Tuesday, September 8, 2009

Welcome Back, Freret Market! and Market Bestseller Bestsellers Update!

Here we are, on the other side of Labor Day, looking forward to the eventual end of summer, hopefully by Thanksgiving this year. My wife and I kept busy painting the kitchen in our new house, but only after Saturday's return of the Freret Market here in New Orleans. Unfortunately, we lost the first hour to a much-needed deluge, but the organizers altruistically provided free beer to the vendors until the sun came out a little after 1:00. Other folks were obviously as anxious for the return as I was, because they came out in force for the rest of the afternoon. I also received good news from vendor organizer Cree McRee that the Broad St. Bazaar will return on October 10. Reminders will be posted as the date gets closer.

As promised, I am updating the Greater New Orleans market bestseller list for 2009, side by side with the previous list:

pre-Labor Day current
1. Kurt Vonnegut 1. Kurt Vonnegut
2. Star Trek 2. Star Trek
3. (tie) Ray Bradbury 3. (tie) Ray Bradbury
3. (tie) Walker Percy 3. (tie) Walker Percy
5. (tie) Robert Heinlein 5. Albert Camus
5. (tie) Hermann Hesse 6. (tie) Robert Heinlein
5. (tie) James Joyce 6. (tie) Hermann Hesse
5. (tie) J.D. Salinger 6. (tie) Aldous Huxley
6. (tie) James Joyce
6. (tie) George Orwell
6. (tie) J.D. Salinger
6. (tie) Clifford Simak

As you can see, several classic writers managed to earn their way onto the list, with Algerian existentialist Albert Camus leading the way after two copies of The Stranger sold on Saturday. The most surprising entry has to be Golden Age science fiction writer Clifford Simak, vaulted onto the list by the efforts of one obsessive fan. I've alluded to this before, but let me remind you that all of you are the ones who decide. Are you outraged that that pinko pacifist Vonnegut is at the top, and the dean of military s-f Heinlein is stuck in sixth place? Come on out to the market and put the world right. Camus, Simak, Harlan Ellison and John Kennedy Toole fans did just that this past Saturday, and all showed substantial gains. Not enough diversity? Chinua Achebe, Joan Didion, Ernest Gaines, Sylvia Plath and Anne Rice are all on the verge of greatness. Will you be the one to give them the push they need?

Before I mentally leave the market, one more observation, to be filed in the The Kids are Alright file:

A kid I see at the Freret Market every time, must be about 11, was looking at a paperback copy of Hell House, by Richard Matheson. It has a pretty scary looking skeleton in what appear to be monk's robes on the cover, and I'm thinking that is what is attracting the kid. So I ask him if he has seen episodes of the original Twilight Zone, since Matheson wrote several episodes, second in volume only to Rod Serling himself. So the kid politely lets me know he's aware of that, and he recently read I Am Legend, the novel also written by Matheson and made into two movies, starring Charlton Heston and Will Smith, respectively. I play it cool, but immediately show my respect.

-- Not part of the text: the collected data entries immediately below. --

-- pv_equiv track=rewrite | github.com/Obelus-Labs-LLC/WeThePeople | jobs/sync_it_dashboard.py | _match_vendor
-- ===== SOURCE A (Python) =====
-- def _match_vendor(vendor_name: str, lookup: dict) -> str:
--     """Fuzzy match a vendor name to a tracked company ID."""
--     if not vendor_name:
--         return ""
--
--     vn_lower = vendor_name.lower().strip()
--
--     # Exact match
--     if vn_lower in lookup:
--         return lookup[vn_lower]
--
--     # Substring match — check if any tracked company name is IN the vendor name
--     for company_name, company_id in lookup.items():
--         if len(company_name) >= 4 and company_name in vn_lower:
--             return company_id
--
--     # Check if vendor name is IN any tracked company name
--     for company_name, company_id in lookup.items():
--         if len(vn_lower) >= 4 and vn_lower in company_name:
--             return company_id
--
--     return ""
-- ===== SOURCE B (Python) =====
-- def _match_vendor(vendor_name: str, lookup: dict) -> str:
--     """Fuzzy match a vendor name to a tracked company ID (single pass)."""
--     if not vendor_name:
--         return ""
--
--     vn_lower = vendor_name.lower().strip()
--
--     sub_hit = None   # first company name contained in the vendor name
--     sup_hit = None   # first company name containing the vendor name
--     for company_name, company_id in lookup.items():
--         if company_name == vn_lower:
--             return company_id
--         if sub_hit is None and len(company_name) >= 4 and company_name in vn_lower:
--             sub_hit = company_id
--         if sup_hit is None and len(vn_lower) >= 4 and vn_lower in company_name:
--             sup_hit = company_id
--
--     if sub_hit is not None:
--         return sub_hit
--     if sup_hit is not None:
--         return sup_hit
--     return ""
-- ===== Notes on version B (the rewrite author's own statement) =====
-- stated objective: alternative
-- what changed: Replaces A's three sequential dict scans (exact membership + two substring passes) with one loop that returns on an exact key and records the first candidate of each substring direction in pending variables, resolved by priority after the loop.
import Mathlib
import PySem

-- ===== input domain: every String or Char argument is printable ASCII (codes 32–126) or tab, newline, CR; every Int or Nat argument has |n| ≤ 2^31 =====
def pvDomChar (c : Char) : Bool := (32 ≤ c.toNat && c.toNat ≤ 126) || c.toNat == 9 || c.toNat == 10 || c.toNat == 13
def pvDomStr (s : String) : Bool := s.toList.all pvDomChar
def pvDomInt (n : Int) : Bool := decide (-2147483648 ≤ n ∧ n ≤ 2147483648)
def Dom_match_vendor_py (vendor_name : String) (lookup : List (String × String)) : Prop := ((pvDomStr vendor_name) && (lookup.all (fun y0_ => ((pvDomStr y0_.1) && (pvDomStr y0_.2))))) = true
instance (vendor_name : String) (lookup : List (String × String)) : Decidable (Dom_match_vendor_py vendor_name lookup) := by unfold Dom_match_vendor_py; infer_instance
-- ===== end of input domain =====

-- B collapses A's three sequential scans of the dict into a single loop with pending candidates; alternative decomposition, same cost.

-- ===== PORT A =====
-- dict → association list, first match; the three scans of A are the three find?s, in A's order
def match_vendor_py (vendor_name : String) (lookup : List (String × String)) : String :=
  if vendor_name == "" then ""
  else
    let vn := PySem.Str.strip (PySem.Str.lower vendor_name)
    -- exact match: 'if vn_lower in lookup: return lookup[vn_lower]'
    match lookup.find? (fun p => p.1 == vn) with
    | some p => p.2
    | none =>
      -- 'for company_name, company_id in lookup.items(): if len >= 4 and company_name in vn_lower'
      match lookup.find? (fun p => decide (4 ≤ PySem.Str.len p.1) && PySem.Str.isIn p.1 vn) with
      | some p => p.2
      | none =>
        -- 'for company_name, company_id in lookup.items(): if len(vn_lower) >= 4 and vn_lower in company_name'
        match lookup.find? (fun p => decide (4 ≤ PySem.Str.len vn) && PySem.Str.isIn vn p.1) with
        | some p => p.2
        | none => ""

-- ===== PORT B =====
-- the single loop of Source B: return on exact key, remember the first candidate of each kind
def matchVendorAltLoop (vn : String) (l : List (String × String))
    (sub sup : Option String) : String :=
  match l with
  | [] =>
    match sub with
    | some c => c
    | none =>
      match sup with
      | some c => c
      | none => ""
  | (name, cid) :: rest =>
    if name == vn then cid
    else
      let sub' := if sub.isNone && decide (4 ≤ PySem.Str.len name) && PySem.Str.isIn name vn then some cid else sub
      let sup' := if sup.isNone && decide (4 ≤ PySem.Str.len vn) && PySem.Str.isIn vn name then some cid else sup
      matchVendorAltLoop vn rest sub' sup'

def match_vendor_py_alt (vendor_name : String) (lookup : List (String × String)) : String :=
  if vendor_name == "" then ""
  else
    let vn := PySem.Str.strip (PySem.Str.lower vendor_name)
    matchVendorAltLoop vn lookup none none

-- ===== PRECONDITION & SPEC =====
def Spec_match_vendor_py (vendor_name : String) (lookup : List (String × String)) (out : String) : Prop := out = match_vendor_py_alt vendor_name lookup
instance (vendor_name : String) (lookup : List (String × String)) (out : String) : Decidable (Spec_match_vendor_py vendor_name lookup out) := by unfold Spec_match_vendor_py; infer_instance

-- ===== CLAIM (what is proved, stated in full; the proofs are below) =====
def Claim_equal_match_vendor_py : Prop := ∀ (vendor_name : String) (lookup : List (String × String)), Dom_match_vendor_py vendor_name lookup → Spec_match_vendor_py vendor_name lookup (match_vendor_py vendor_name lookup)

-- ===== LEMMAS AND PROOFS =====

-- 'match o.map (·.2)' unpacked to a match on o
theorem matchMapSnd (o : Option (String × String)) (d : String) :
    (match o.map (fun p => p.2) with | some c => c | none => d)
      = (match o with | some p => p.2 | none => d) := by
  cases o <;> rfl

-- characterisation of the single loop in terms of A's three scans
theorem matchVendorAltLoop_eq (vn : String) (l : List (String × String)) :
    ∀ (sub sup : Option String),
    matchVendorAltLoop vn l sub sup =
      match l.find? (fun p => p.1 == vn) with
      | some p => p.2
      | none =>
        match sub.or ((l.find? (fun p => decide (4 ≤ PySem.Str.len p.1) && PySem.Str.isIn p.1 vn)).map (fun p => p.2)) with
        | some c => c
        | none =>
          match sup.or ((l.find? (fun p => decide (4 ≤ PySem.Str.len vn) && PySem.Str.isIn vn p.1)).map (fun p => p.2)) with
          | some c => c
          | none => "" := by
  induction l with
  | nil =>
    intro sub sup
    simp [matchVendorAltLoop]
  | cons hd tl ih =>
    intro sub sup
    obtain ⟨name, cid⟩ := hd
    cases hx : (name == vn) with
    | true =>
      simp only [matchVendorAltLoop, hx, if_pos, List.find?]
    | false =>
      simp only [matchVendorAltLoop, hx, Bool.false_eq_true, if_neg, not_false_eq_true]
      rw [ih]
      simp only [List.find?, hx]
      cases h1 : (decide (4 ≤ PySem.Str.len name) && PySem.Str.isIn name vn) <;>
        cases h2 : (decide (4 ≤ PySem.Str.len vn) && PySem.Str.isIn vn name) <;>
        cases sub <;> cases sup <;>
        simp only [h1, h2, Option.isNone_none, Option.isNone_some, Bool.true_and, Bool.false_and,
          if_true, if_false, Bool.false_eq_true, Option.map_some,
          Option.or_some, Option.some_or, Option.none_or, Option.getD_some, Option.getD_none]

theorem match_vendor_py_spec : Claim_equal_match_vendor_py := by
  intro vendor_name lookup _
  unfold Spec_match_vendor_py match_vendor_py match_vendor_py_alt
  cases he : (vendor_name == "") with
  | true => simp only [if_pos]
  | false =>
    simp only [Bool.false_eq_true, if_neg, not_false_eq_true]
    rw [matchVendorAltLoop_eq]
    simp only [Option.none_or, matchMapSnd]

Now let that sink in. Again, I say he can't be more than 11, and this kid is savvy enough to be reading one of the modern masters of dark fantasy and science fiction, someone legitimately placed in the company of Lovecraft and Bradbury. In an age when he is bombarded with gory computer games and Saw 8 and Crescent Wrench 4: The Revenge of the Plumber, and young adult vampire stories and Marilyn Manson, this kid is choosing Richard Matheson. How cool is that?